# [Stored data]

--*--

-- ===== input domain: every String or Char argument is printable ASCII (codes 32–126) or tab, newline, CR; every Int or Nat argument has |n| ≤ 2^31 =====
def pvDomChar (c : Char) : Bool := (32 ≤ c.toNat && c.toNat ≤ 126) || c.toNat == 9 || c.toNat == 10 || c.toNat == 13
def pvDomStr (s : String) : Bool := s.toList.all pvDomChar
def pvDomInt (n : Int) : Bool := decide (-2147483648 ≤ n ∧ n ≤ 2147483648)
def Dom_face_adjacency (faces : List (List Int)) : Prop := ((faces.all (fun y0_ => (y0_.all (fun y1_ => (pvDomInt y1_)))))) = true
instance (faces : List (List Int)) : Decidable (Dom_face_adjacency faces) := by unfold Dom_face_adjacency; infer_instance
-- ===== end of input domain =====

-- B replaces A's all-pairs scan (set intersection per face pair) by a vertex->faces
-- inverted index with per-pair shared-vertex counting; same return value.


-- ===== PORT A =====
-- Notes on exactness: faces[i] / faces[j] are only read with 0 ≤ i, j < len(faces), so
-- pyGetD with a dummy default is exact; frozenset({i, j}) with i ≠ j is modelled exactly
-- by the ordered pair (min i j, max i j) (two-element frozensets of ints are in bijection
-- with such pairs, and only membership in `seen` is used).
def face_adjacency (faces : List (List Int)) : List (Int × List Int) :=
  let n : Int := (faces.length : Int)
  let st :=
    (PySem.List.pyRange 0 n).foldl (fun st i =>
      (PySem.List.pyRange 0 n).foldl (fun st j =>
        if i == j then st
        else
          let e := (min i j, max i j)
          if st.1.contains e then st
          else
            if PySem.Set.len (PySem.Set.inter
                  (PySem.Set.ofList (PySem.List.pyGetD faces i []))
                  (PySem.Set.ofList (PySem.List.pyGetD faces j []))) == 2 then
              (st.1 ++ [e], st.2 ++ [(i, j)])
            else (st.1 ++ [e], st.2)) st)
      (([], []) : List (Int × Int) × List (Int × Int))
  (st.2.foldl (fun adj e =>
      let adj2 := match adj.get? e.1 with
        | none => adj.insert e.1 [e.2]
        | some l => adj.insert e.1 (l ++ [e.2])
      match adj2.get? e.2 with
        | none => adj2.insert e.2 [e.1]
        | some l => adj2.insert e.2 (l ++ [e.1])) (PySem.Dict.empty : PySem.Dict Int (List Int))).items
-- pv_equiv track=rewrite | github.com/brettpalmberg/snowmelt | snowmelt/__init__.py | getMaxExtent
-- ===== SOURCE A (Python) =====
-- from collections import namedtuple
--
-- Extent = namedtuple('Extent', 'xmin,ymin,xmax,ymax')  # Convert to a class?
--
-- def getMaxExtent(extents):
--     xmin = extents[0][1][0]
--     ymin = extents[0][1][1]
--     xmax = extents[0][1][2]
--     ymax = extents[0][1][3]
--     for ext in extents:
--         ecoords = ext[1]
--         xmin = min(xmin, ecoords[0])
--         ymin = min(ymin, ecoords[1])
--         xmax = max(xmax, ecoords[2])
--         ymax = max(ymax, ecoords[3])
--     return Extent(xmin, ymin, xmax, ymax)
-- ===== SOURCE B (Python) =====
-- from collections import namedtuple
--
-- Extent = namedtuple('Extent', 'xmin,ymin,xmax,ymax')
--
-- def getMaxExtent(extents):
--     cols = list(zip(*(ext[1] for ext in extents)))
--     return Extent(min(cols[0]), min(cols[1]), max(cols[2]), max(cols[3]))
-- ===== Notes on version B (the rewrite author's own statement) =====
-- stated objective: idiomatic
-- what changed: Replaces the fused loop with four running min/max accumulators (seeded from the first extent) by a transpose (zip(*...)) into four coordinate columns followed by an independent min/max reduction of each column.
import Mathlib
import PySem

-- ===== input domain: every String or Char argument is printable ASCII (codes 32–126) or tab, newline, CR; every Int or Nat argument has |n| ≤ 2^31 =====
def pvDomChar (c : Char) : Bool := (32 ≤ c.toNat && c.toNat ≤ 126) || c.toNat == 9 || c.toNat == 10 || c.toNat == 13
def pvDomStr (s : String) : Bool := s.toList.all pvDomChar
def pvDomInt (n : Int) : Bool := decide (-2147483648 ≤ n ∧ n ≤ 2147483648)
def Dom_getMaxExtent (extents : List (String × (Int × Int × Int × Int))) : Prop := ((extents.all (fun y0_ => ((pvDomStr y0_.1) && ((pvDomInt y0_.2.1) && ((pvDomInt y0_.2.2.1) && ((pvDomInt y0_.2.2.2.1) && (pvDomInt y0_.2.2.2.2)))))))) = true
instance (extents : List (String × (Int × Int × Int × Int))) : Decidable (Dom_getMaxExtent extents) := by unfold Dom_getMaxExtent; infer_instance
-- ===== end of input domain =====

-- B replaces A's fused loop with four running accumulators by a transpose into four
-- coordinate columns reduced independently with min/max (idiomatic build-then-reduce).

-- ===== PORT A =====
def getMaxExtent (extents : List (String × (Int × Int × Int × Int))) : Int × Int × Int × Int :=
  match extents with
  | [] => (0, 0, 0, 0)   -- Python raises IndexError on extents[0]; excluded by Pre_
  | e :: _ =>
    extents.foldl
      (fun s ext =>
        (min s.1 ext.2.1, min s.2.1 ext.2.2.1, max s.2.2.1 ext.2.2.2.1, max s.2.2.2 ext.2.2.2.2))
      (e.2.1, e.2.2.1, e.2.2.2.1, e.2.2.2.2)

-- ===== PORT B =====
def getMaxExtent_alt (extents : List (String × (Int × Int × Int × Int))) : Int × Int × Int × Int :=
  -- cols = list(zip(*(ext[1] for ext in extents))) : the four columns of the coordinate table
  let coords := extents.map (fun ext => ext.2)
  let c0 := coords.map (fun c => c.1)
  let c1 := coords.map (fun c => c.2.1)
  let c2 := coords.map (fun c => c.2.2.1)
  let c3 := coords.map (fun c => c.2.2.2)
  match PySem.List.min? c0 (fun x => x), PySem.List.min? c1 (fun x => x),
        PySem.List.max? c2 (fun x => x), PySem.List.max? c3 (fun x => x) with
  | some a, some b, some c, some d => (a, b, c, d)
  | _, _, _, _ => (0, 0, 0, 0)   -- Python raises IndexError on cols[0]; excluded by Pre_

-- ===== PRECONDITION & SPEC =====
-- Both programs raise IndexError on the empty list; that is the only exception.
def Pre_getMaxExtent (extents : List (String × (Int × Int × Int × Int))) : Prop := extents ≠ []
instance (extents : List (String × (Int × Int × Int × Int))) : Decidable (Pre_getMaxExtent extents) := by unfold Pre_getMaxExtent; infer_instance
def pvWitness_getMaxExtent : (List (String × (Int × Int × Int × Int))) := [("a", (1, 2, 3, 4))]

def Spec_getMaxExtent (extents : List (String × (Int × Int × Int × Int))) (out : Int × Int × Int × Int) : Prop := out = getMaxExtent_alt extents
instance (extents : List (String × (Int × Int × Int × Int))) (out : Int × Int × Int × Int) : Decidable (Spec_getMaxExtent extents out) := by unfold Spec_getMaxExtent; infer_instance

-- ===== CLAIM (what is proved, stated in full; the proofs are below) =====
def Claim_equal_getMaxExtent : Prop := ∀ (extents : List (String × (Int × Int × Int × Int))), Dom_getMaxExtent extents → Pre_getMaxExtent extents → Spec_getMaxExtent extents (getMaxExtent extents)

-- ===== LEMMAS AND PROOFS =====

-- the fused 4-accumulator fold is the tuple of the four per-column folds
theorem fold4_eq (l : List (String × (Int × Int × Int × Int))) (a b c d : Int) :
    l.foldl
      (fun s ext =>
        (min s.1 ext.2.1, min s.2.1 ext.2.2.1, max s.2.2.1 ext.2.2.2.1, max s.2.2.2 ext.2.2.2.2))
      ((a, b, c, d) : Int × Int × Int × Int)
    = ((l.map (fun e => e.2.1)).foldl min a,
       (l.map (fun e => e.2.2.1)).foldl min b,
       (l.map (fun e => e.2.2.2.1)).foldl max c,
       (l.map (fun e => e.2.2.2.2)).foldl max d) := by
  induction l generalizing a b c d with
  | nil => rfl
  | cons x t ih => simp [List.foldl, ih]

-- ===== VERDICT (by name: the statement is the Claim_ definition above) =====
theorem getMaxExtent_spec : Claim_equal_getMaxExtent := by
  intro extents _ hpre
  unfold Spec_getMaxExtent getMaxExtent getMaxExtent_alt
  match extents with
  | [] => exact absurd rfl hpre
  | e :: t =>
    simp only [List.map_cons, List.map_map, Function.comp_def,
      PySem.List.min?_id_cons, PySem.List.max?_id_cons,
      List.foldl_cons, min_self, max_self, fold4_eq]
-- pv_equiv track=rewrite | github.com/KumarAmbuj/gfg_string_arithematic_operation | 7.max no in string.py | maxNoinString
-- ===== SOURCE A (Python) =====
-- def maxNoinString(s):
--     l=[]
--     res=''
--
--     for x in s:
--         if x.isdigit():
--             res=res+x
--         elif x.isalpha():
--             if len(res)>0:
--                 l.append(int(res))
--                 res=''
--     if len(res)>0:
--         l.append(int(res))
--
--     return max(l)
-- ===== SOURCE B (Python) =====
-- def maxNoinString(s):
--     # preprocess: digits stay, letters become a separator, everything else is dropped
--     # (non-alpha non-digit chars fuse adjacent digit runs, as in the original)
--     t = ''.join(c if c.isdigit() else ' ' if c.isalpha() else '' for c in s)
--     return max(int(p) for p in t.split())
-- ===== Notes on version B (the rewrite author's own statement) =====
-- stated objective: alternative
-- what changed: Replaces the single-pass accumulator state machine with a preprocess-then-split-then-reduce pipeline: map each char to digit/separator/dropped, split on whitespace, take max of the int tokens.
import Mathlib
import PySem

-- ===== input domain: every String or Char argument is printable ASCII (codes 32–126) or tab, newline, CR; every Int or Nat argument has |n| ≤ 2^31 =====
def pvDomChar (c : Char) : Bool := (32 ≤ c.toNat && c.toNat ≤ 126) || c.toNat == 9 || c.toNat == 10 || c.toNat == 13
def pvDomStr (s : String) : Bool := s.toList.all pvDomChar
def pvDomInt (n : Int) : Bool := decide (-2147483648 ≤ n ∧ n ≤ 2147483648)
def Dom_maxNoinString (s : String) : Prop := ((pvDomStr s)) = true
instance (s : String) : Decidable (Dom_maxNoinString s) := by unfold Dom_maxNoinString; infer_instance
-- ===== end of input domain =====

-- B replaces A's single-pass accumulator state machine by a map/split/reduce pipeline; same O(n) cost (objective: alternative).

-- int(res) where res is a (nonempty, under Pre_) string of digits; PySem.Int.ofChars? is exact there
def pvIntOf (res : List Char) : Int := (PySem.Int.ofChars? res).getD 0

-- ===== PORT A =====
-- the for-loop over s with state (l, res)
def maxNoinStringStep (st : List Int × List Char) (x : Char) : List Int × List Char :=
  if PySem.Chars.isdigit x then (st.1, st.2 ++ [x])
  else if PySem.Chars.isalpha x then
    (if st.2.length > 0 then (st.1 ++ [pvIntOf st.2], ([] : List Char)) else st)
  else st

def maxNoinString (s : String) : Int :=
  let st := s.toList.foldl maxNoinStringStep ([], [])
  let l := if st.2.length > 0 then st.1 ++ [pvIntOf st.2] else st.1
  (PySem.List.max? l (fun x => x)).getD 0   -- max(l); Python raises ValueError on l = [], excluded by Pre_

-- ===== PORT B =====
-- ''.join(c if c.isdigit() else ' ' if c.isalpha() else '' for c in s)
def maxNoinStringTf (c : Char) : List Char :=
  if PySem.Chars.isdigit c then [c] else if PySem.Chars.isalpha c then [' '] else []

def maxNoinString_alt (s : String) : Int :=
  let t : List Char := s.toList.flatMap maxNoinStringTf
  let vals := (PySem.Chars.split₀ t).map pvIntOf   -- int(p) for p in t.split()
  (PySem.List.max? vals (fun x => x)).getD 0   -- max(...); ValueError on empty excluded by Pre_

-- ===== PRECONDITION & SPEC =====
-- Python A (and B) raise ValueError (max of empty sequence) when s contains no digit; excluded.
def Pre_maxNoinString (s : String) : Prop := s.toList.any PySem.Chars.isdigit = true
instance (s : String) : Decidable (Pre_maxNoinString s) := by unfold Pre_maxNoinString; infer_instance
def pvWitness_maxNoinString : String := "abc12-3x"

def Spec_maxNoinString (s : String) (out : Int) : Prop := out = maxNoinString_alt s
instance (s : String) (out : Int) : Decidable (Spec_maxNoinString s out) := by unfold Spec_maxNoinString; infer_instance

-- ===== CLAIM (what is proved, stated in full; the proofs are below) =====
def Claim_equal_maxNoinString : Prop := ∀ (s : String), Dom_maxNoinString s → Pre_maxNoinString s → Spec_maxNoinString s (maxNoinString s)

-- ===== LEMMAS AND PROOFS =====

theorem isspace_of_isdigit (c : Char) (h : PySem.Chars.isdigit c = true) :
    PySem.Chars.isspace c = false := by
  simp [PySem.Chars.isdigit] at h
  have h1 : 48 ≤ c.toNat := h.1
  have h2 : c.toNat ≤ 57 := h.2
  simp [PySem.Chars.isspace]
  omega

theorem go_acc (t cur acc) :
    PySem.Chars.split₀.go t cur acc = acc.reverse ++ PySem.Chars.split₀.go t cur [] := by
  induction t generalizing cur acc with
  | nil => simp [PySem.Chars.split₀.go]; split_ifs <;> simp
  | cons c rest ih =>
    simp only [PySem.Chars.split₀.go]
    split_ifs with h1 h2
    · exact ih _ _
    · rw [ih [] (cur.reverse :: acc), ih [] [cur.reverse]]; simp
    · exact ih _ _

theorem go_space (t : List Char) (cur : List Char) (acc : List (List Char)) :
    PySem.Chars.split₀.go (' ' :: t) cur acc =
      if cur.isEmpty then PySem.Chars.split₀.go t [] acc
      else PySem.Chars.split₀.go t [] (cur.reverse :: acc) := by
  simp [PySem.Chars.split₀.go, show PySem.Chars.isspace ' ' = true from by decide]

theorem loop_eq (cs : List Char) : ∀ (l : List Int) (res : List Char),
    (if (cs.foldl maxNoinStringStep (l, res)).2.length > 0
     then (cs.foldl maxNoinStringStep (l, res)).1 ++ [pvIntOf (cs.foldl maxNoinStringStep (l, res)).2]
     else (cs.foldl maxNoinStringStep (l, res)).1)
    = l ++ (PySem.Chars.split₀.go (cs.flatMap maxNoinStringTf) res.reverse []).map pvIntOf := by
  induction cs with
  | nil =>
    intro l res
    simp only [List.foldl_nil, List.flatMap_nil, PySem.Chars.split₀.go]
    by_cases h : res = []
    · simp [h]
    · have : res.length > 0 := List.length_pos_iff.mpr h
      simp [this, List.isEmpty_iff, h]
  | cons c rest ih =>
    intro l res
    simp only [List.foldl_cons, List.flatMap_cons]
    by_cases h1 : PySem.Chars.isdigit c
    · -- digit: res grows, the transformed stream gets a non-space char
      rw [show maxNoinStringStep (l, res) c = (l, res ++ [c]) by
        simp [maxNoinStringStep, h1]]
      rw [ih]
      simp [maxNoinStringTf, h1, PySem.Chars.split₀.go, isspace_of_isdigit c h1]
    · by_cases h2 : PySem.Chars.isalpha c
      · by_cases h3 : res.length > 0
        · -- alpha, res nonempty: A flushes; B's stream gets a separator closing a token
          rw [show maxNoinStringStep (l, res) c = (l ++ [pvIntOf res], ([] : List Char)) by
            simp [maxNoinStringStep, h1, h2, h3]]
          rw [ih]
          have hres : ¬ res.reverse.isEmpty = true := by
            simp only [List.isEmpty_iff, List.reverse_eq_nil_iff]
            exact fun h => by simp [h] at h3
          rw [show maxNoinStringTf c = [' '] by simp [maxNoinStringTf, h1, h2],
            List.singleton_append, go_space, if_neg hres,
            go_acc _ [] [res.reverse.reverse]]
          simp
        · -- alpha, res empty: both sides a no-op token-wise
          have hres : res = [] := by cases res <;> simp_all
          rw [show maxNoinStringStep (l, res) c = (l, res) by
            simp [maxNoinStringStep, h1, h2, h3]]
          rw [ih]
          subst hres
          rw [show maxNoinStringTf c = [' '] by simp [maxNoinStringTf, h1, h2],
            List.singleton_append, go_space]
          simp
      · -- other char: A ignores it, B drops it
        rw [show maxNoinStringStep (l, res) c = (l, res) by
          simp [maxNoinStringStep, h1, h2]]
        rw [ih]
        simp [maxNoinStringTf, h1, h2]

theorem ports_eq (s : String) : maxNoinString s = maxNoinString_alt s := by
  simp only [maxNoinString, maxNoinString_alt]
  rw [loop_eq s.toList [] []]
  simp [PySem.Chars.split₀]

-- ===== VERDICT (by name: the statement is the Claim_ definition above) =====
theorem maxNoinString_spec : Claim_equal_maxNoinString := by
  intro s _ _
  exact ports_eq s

--*--

# [Work item]
Could you set down, exactly as written, the lines above between the one holding "-- the fused" and the one holding "List.foldl_cons, min_self, max_self, fold4_eq]", inclusive, and nothing more?

# [Solution for this problem]
-- the fused 4-accumulator fold is the tuple of the four per-column folds
theorem fold4_eq (l : List (String × (Int × Int × Int × Int))) (a b c d : Int) :
    l.foldl
      (fun s ext =>
        (min s.1 ext.2.1, min s.2.1 ext.2.2.1, max s.2.2.1 ext.2.2.2.1, max s.2.2.2 ext.2.2.2.2))
      ((a, b, c, d) : Int × Int × Int × Int)
    = ((l.map (fun e => e.2.1)).foldl min a,
       (l.map (fun e => e.2.2.1)).foldl min b,
       (l.map (fun e => e.2.2.2.1)).foldl max c,
       (l.map (fun e => e.2.2.2.2)).foldl max d) := by
  induction l generalizing a b c d with
  | nil => rfl
  | cons x t ih => simp [List.foldl, ih]

-- ===== VERDICT (by name: the statement is the Claim_ definition above) =====
theorem getMaxExtent_spec : Claim_equal_getMaxExtent := by
  intro extents _ hpre
  unfold Spec_getMaxExtent getMaxExtent getMaxExtent_alt
  match extents with
  | [] => exact absurd rfl hpre
  | e :: t =>
    simp only [List.map_cons, List.map_map, Function.comp_def,
      PySem.List.min?_id_cons, PySem.List.max?_id_cons,
      List.foldl_cons, min_self, max_self, fold4_eq]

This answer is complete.